I can feel my heart slowing down just thinking of the finale tomorrow night. Omigod. You know what this means, right? Here we go, embracing the void again.

Billie the Kid blows away the competition

The finale of MasterChef Australia Season 7 was unique. You had a contestant in 23-yr-old Billie McKay who was extraordinary in the way she could read a recipe, compartmentalize it in her head in such a way that she knew she would have to save one hour of the unprecedented five-hour time allowed for a Heston Blumenthal recipe, and showed she had enough of a heart in that machine-like execution of a dish to turn around and try to calm Georgia Barnes at the same time.
This, by the way, is also the difference between MasterChef Australia and MasterChef US. The Australians in the show have always distinguished themselves as friendly, ambitious without being competitive, and supremely talented. No one quite knows how talented the Americans are because it’s buried under an avalanche of malice, temper and self-obsession. It could be marketing but it doesn’t do the country’s national reputation any good whatsoever.
But what was unforgettable in the Australian winner was the way she kept an iron control throughout the months of competition - until the moment when she tried to blow that damn sugar bubble for 45 minutes (of the one hour she had allotted herself).
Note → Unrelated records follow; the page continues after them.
-- pv_equiv track=rewrite | github.com/errol1swaby2-bit/WeAll-Protocol | Weall-Protocol/src/weall/runtime/chain_config.py | _urls_have_no_duplicates
-- ===== SOURCE A (Python) =====
-- def _urls_have_no_duplicates(urls: list[str]) -> bool:
--     seen: set[str] = set()
--     for raw in urls:
--         normalized = str(raw).strip().rstrip("/").lower()
--         if not normalized:
--             return False
--         if normalized in seen:
--             return False
--         seen.add(normalized)
--     return True
-- ===== SOURCE B (Python) =====
-- def _urls_have_no_duplicates(urls: list[str]) -> bool:
--     # Sort the normalized URLs, then a single adjacent scan: every entry must be
--     # non-empty and strictly smaller than its successor (strict order = no duplicates).
--     ns = sorted(str(u).strip().rstrip("/").lower() for u in urls)
--     return all(ns) and all(x < y for x, y in zip(ns, ns[1:]))
-- ===== Notes on version B (the rewrite author's own statement) =====
-- stated objective: alternative
-- what changed: Replaces A's one-pass early-exit loop over a hash set with sort-then-adjacent-scan: normalize all URLs, sort them, and check every element is non-empty and strictly less than its successor (strict ascending order on the sorted list is exactly 'no duplicates').
import Mathlib
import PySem

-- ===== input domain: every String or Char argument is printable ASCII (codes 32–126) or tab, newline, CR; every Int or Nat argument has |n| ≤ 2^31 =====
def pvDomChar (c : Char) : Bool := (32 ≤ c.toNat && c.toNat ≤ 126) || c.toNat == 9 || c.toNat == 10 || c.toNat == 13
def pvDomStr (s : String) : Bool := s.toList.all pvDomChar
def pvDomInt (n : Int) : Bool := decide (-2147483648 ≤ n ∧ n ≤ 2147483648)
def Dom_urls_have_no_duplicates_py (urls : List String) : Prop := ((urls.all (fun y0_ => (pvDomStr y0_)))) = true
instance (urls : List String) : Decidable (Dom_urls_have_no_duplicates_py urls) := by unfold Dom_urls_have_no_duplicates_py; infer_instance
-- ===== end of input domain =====

-- B replaces A's early-exit loop over a 'seen' set by sort-then-adjacent-scan (strictly ascending
-- sorted list = no duplicates); objective: alternative algorithm, same results.

-- ===== PORT A =====
-- str(raw).strip().rstrip("/").lower() — rstrip("/") ported by hand (PySem has no rstrip-with-chars):
-- drop trailing '/' characters; exact for Python's s.rstrip("/").
def pvRstripSlash (cs : List Char) : List Char := (cs.reverse.dropWhile (fun c => c = '/')).reverse

def pvNormalize (raw : String) : List Char :=
  PySem.Chars.lower (pvRstripSlash (PySem.Chars.strip raw.toList))

def pvALoop : List String → PySem.Set (List Char) → Bool
  | [], _ => true
  | raw :: rest, seen =>
    let normalized := pvNormalize raw
    if normalized = [] then false
    else if PySem.Set.contains seen normalized then false
    else pvALoop rest (PySem.Set.add seen normalized)

def urls_have_no_duplicates_py (urls : List String) : Bool :=
  pvALoop urls PySem.Set.empty

-- ===== PORT B =====
-- ns = sorted(normalized); return all(ns) and all(x < y for x, y in zip(ns, ns[1:]))
def urls_have_no_duplicates_py_alt (urls : List String) : Bool :=
  let ns := PySem.List.sorted (urls.map (fun u => String.ofList (pvNormalize u))) (fun x => x) false
  ns.all (fun s => decide (s ≠ "")) && (ns.zip ns.tail).all (fun p => decide (p.1 < p.2))

-- ===== PRECONDITION & SPEC =====
def Spec_urls_have_no_duplicates_py (urls : List String) (out : Bool) : Prop := out = urls_have_no_duplicates_py_alt urls
instance (urls : List String) (out : Bool) : Decidable (Spec_urls_have_no_duplicates_py urls out) := by unfold Spec_urls_have_no_duplicates_py; infer_instance

-- ===== CLAIM (what is proved, stated in full; the proofs are below) =====
def Claim_equal_urls_have_no_duplicates_py : Prop := ∀ (urls : List String), Dom_urls_have_no_duplicates_py urls → Spec_urls_have_no_duplicates_py urls (urls_have_no_duplicates_py urls)

-- ===== LEMMAS AND PROOFS =====

lemma pvALoop_true_iff (urls : List String) (seen : PySem.Set (List Char)) :
    pvALoop urls seen = true ↔
      ([] ∉ urls.map pvNormalize ∧ (urls.map pvNormalize).Nodup ∧
        ∀ x ∈ urls.map pvNormalize, x ∉ seen) := by
  induction urls generalizing seen with
  | nil => simp [pvALoop]
  | cons raw rest ih =>
    simp only [pvALoop, List.map_cons, List.mem_cons, List.nodup_cons]
    split_ifs with hemp hseen
    · simp [hemp]
    · rw [PySem.Set.contains_iff] at hseen
      simp only [false_iff]
      intro ⟨_, _, hall⟩
      exact hall _ (Or.inl rfl) hseen
    · rw [ih]
      constructor
      · rintro ⟨h1, h2, h3⟩
        refine ⟨?_, ⟨fun hmem => ?_, h2⟩, ?_⟩
        · rintro (h | h)
          · exact hemp h.symm
          · exact h1 h
        · exact (h3 _ hmem ((PySem.Set.mem_add seen _ _).mpr (Or.inr rfl))).elim
        · rintro x (rfl | hx)
          · simpa using hseen
          · intro hxs
            exact h3 x hx ((PySem.Set.mem_add seen _ _).mpr (Or.inl hxs))
      · rintro ⟨hor, ⟨hnin, h2⟩, h3⟩
        refine ⟨fun h => hor (Or.inr h), h2, fun x hx hxadd => ?_⟩
        rcases (PySem.Set.mem_add seen _ _).mp hxadd with hxs | rfl
        · exact h3 x (Or.inr hx) hxs
        · exact hnin hx

lemma pvAdjAll_iff_isChain (l : List String) :
    ((l.zip l.tail).all (fun p => decide (p.1 < p.2))) = true ↔ l.IsChain (· < ·) := by
  induction l with
  | nil => simp
  | cons a t ih =>
    cases t with
    | nil => simp
    | cons b u => simp_all [List.isChain_cons_cons]

lemma pvAlt_true_iff (urls : List String) :
    urls_have_no_duplicates_py_alt urls = true ↔
      ([] ∉ urls.map pvNormalize ∧ (urls.map pvNormalize).Nodup) := by
  unfold urls_have_no_duplicates_py_alt
  have hmkinj : Function.Injective String.ofList := fun a b h => by
    have := congrArg String.toList h
    simpa using this
  set M := urls.map (fun u => String.ofList (pvNormalize u)) with hM
  have hMeq : M = (urls.map pvNormalize).map String.ofList := by
    simp [hM, List.map_map]
  have hperm : (PySem.List.sorted M (fun x => x) false).Perm M := PySem.List.sorted_perm _ _ _
  rw [Bool.and_eq_true, pvAdjAll_iff_isChain, List.isChain_iff_pairwise]
  simp only [List.all_eq_true, decide_eq_true_eq]
  constructor
  · rintro ⟨hne, hchain⟩
    have hnd : (PySem.List.sorted M (fun x => x) false).Nodup :=
      List.Pairwise.imp ne_of_lt hchain
    have hMnd : M.Nodup := hperm.nodup_iff.mp hnd
    have hmem : "" ∉ M := fun h => hne "" (hperm.mem_iff.mpr h) rfl
    constructor
    · intro h
      exact hmem (by rw [hMeq]; exact List.mem_map_of_mem h)
    · rw [hMeq] at hMnd
      exact (List.nodup_map_iff hmkinj).mp hMnd
  · rintro ⟨hne, hnd⟩
    have hMnd : M.Nodup := by
      rw [hMeq]; exact (List.nodup_map_iff hmkinj).mpr hnd
    refine ⟨?_, ?_⟩
    · intro s hs h
      subst h
      have : "" ∈ M := hperm.mem_iff.mp hs
      rw [hMeq] at this
      rcases List.mem_map.mp this with ⟨cs, hcs, hcse⟩
      have hcn : cs = [] := by
        have := congrArg String.toList hcse
        simpa using this
      exact hne (hcn ▸ hcs)
    · have hle : (PySem.List.sorted M (fun x => x) false).Pairwise (· ≤ ·) := by
        have := PySem.List.sorted_pairwise (xs := M) (key := fun x => x)
        simpa using this
      have hnd' : (PySem.List.sorted M (fun x => x) false).Nodup := hperm.nodup_iff.mpr hMnd
      exact (hle.and hnd').imp (fun h => lt_of_le_of_ne h.1 h.2)

-- ===== VERDICT (by name: the statement is the Claim_ definition above) =====
theorem urls_have_no_duplicates_py_spec : Claim_equal_urls_have_no_duplicates_py := by
  intro urls _
  unfold Spec_urls_have_no_duplicates_py urls_have_no_duplicates_py
  rw [Bool.eq_iff_iff, pvALoop_true_iff, pvAlt_true_iff]
  constructor
  · rintro ⟨h1, h2, _⟩; exact ⟨h1, h2⟩
  · rintro ⟨h1, h2⟩
    exact ⟨h1, h2, fun x _ hx => by simp [PySem.Set.empty_eq] at hx⟩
Still, she brought herself back from the brink and nailed that b*&%h. It was such a tour de force, something we had never seen before. And that was what led to another first in MC history – the on-the-spot offer of a job from the great Heston himself, at The Fat Duck no less.
While I have never envied anyone’s happiness, I am almost mired in envy thinking how lucky you have to be to own your passion and have the rest of your life like an open road in front of you. All you have to do is walk down it, stopping to smell the bloody roses on the way. Anyone who says it’s only talent and hard work and not luck is seven kinds of idiot.

I am now off to grapple with that other b*&#h: Karma.